Hingga mama meninggal, aku masih enggan berbelanja ke pasar tradisional.
Beberapa hari yang lalu, saat subuh, papa secara mendadak memintaku untuk membuat rendang ayam, duuuhhh...padahal pukul 09 aku harus mengajar, sementara h*permart baru buka pukul 11. Mau gak mau aku harus ke pasar yang jaraknya hanya 2 km dari rumahku. 

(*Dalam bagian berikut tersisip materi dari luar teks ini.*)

theorem pvCanon_eq_iff (u v : Int × Int) (hu : u ≠ (0, 0)) (hv : v ≠ (0, 0)) :
    (pvCanon u = pvCanon v) ↔ u.1 * v.2 - u.2 * v.1 = 0 := by
  obtain ⟨a, b⟩ := u
  obtain ⟨c, d⟩ := v
  have hu' : ¬(a = 0 ∧ b = 0) := by simpa [Prod.ext_iff] using hu
  have hv' : ¬(c = 0 ∧ d = 0) := by simpa [Prod.ext_iff] using hv
  have hg1 : 0 < Int.gcd a b := by
    rcases Nat.eq_zero_or_pos (Int.gcd a b) with h0 | h0
    · exact absurd (Int.gcd_eq_zero_iff.mp h0) hu'
    · exact h0
  have hg2 : 0 < Int.gcd c d := by
    rcases Nat.eq_zero_or_pos (Int.gcd c d) with h0 | h0
    · exact absurd (Int.gcd_eq_zero_iff.mp h0) hv'
    · exact h0
  rw [pvCanon_eq a b hu', pvCanon_eq c d hv']
  set g1 : Int := (Int.gcd a b : Int) with hg1def
  set g2 : Int := (Int.gcd c d : Int) with hg2def
  have hg1p : (0 : Int) < g1 := by rw [hg1def]; exact_mod_cast hg1
  have hg2p : (0 : Int) < g2 := by rw [hg2def]; exact_mod_cast hg2
  have ea : a / g1 * g1 = a := Int.ediv_mul_cancel (Int.gcd_dvd_left a b)
  have eb : b / g1 * g1 = b := Int.ediv_mul_cancel (Int.gcd_dvd_right a b)
  have ec : c / g2 * g2 = c := Int.ediv_mul_cancel (Int.gcd_dvd_left c d)
  have ed : d / g2 * g2 = d := Int.ediv_mul_cancel (Int.gcd_dvd_right c d)
  have cop1 : Int.gcd (a / g1) (b / g1) = 1 := Int.gcd_div_gcd_div_gcd hg1
  have cop2 : Int.gcd (c / g2) (d / g2) = 1 := Int.gcd_div_gcd_div_gcd hg2
  have hcd1 : ¬(c / g2 = 0 ∧ d / g2 = 0) := by
    rintro ⟨h1, h2⟩; exact hv' ⟨by rw [← ec, h1, zero_mul], by rw [← ed, h2, zero_mul]⟩
  generalize hA : a / g1 = A at *
  generalize hB : b / g1 = B at *
  generalize hC : c / g2 = C at *
  generalize hD : d / g2 = D at *
  show pvPosrep A B = pvPosrep C D ↔ a * d - b * c = 0
  constructor
  · intro h
    have hd' : (A = C ∧ B = D) ∨ (A = -C ∧ B = -D) := by
      unfold pvPosrep at h; split_ifs at h <;> simp [Prod.ext_iff] at h <;> omega
    rw [← ea, ← eb, ← ec, ← ed]
    rcases hd' with ⟨h1, h2⟩ | ⟨h1, h2⟩ <;> rw [h1, h2] <;> ring
  · intro h
    rw [← ea, ← eb, ← ec, ← ed] at h
    have key : A * D = B * C := by
      have h0 : (A * D - B * C) * (g1 * g2) = 0 := by linear_combination h
      have hne : g1 * g2 ≠ 0 := mul_ne_zero (ne_of_gt hg1p) (ne_of_gt hg2p)
      have := (mul_eq_zero.mp h0).resolve_right hne
      linarith
    rcases pvCop _ _ _ _ cop1 cop2 key with ⟨h1, h2⟩ | ⟨h1, h2⟩
    · rw [h1, h2]
    · rw [h1, h2]
      exact (pvPosrep_neg _ _).resolve_right hcd1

Rencananya sih hanya mau beli bahan-bahan untuk rendang ayam aja, gak taunya sesampai di pasar aku melihat cabe,tomat,bawang dll yang masih segar, kutanyakan berapa harganya, eh gak taunya lebih murah dari harga di h*permart. Jadi kubeli deh para gerombolan cabe, tomat dan bawang 

Walau harus berjalan berjingkat dan menutup hidung, namun aku merasakan ada "suasana" lain yang belum pernah kutemui. Aku menjumpai seorang nenek yang duduk ndepipit diantara keranjang sayur milik penjual di belakangnya. Nenek itu hanya menjual beberapa bungkus jamur (entah jamur apa namanya,yang pasti aku belum pernah melihat jenis jamur yang seperti itu). Pemandangan seperti ini seringkali membuat hatiku trenyuh. Seharusnya seusia nenek ini menikmati harinya dengan istirahat dari beratnya beban hidup dan bercengkrama bersama keluarganya.
Begitu pula ketika aku terkejut saat melihat pedagang keong yang biasanya ada di selokan (ternyata bisa dimakan ya?)..membayangkan keong itu tampil di meja makan, hiiiii.....jijayyy 


Sebenarnya pasar tradisional bukanlah pilihan tepat buatku yang tak pandai menawar, sehingga nyaris tidak ada harga yang lebih rendah yang kubayar dari harga penawaran penjual.
Ada beberapa sebab aku enggan menawar, salah satunya adalah, aku tahu mereka hanya mendapatkan keuntungan beberapa ratus rupiah saja per item. (gak tega nawarnya, toh belanjaku juga sedikit).
Aku berpikir kelebihan harga yang kuberikan pada mereka itu tak seberapa jika dibanding
dengan supermarket besar yang memang  bermodal kuat dan bisa menghidupi banyak karyawan, tapi di satu sisi mematikan ekonomi kecil karena kalah bersaing. Maka mengelurakan uang Rp. 1000 atau Rp. 2000 untuk saudara-saudara kita yang berekonomi lemah tak mengapa. (wah ini tak sesuai dengan prinsip ekonomi ya? , dengan modal se minimal mungkin mendapatkan laba semaksimal mungkin :D)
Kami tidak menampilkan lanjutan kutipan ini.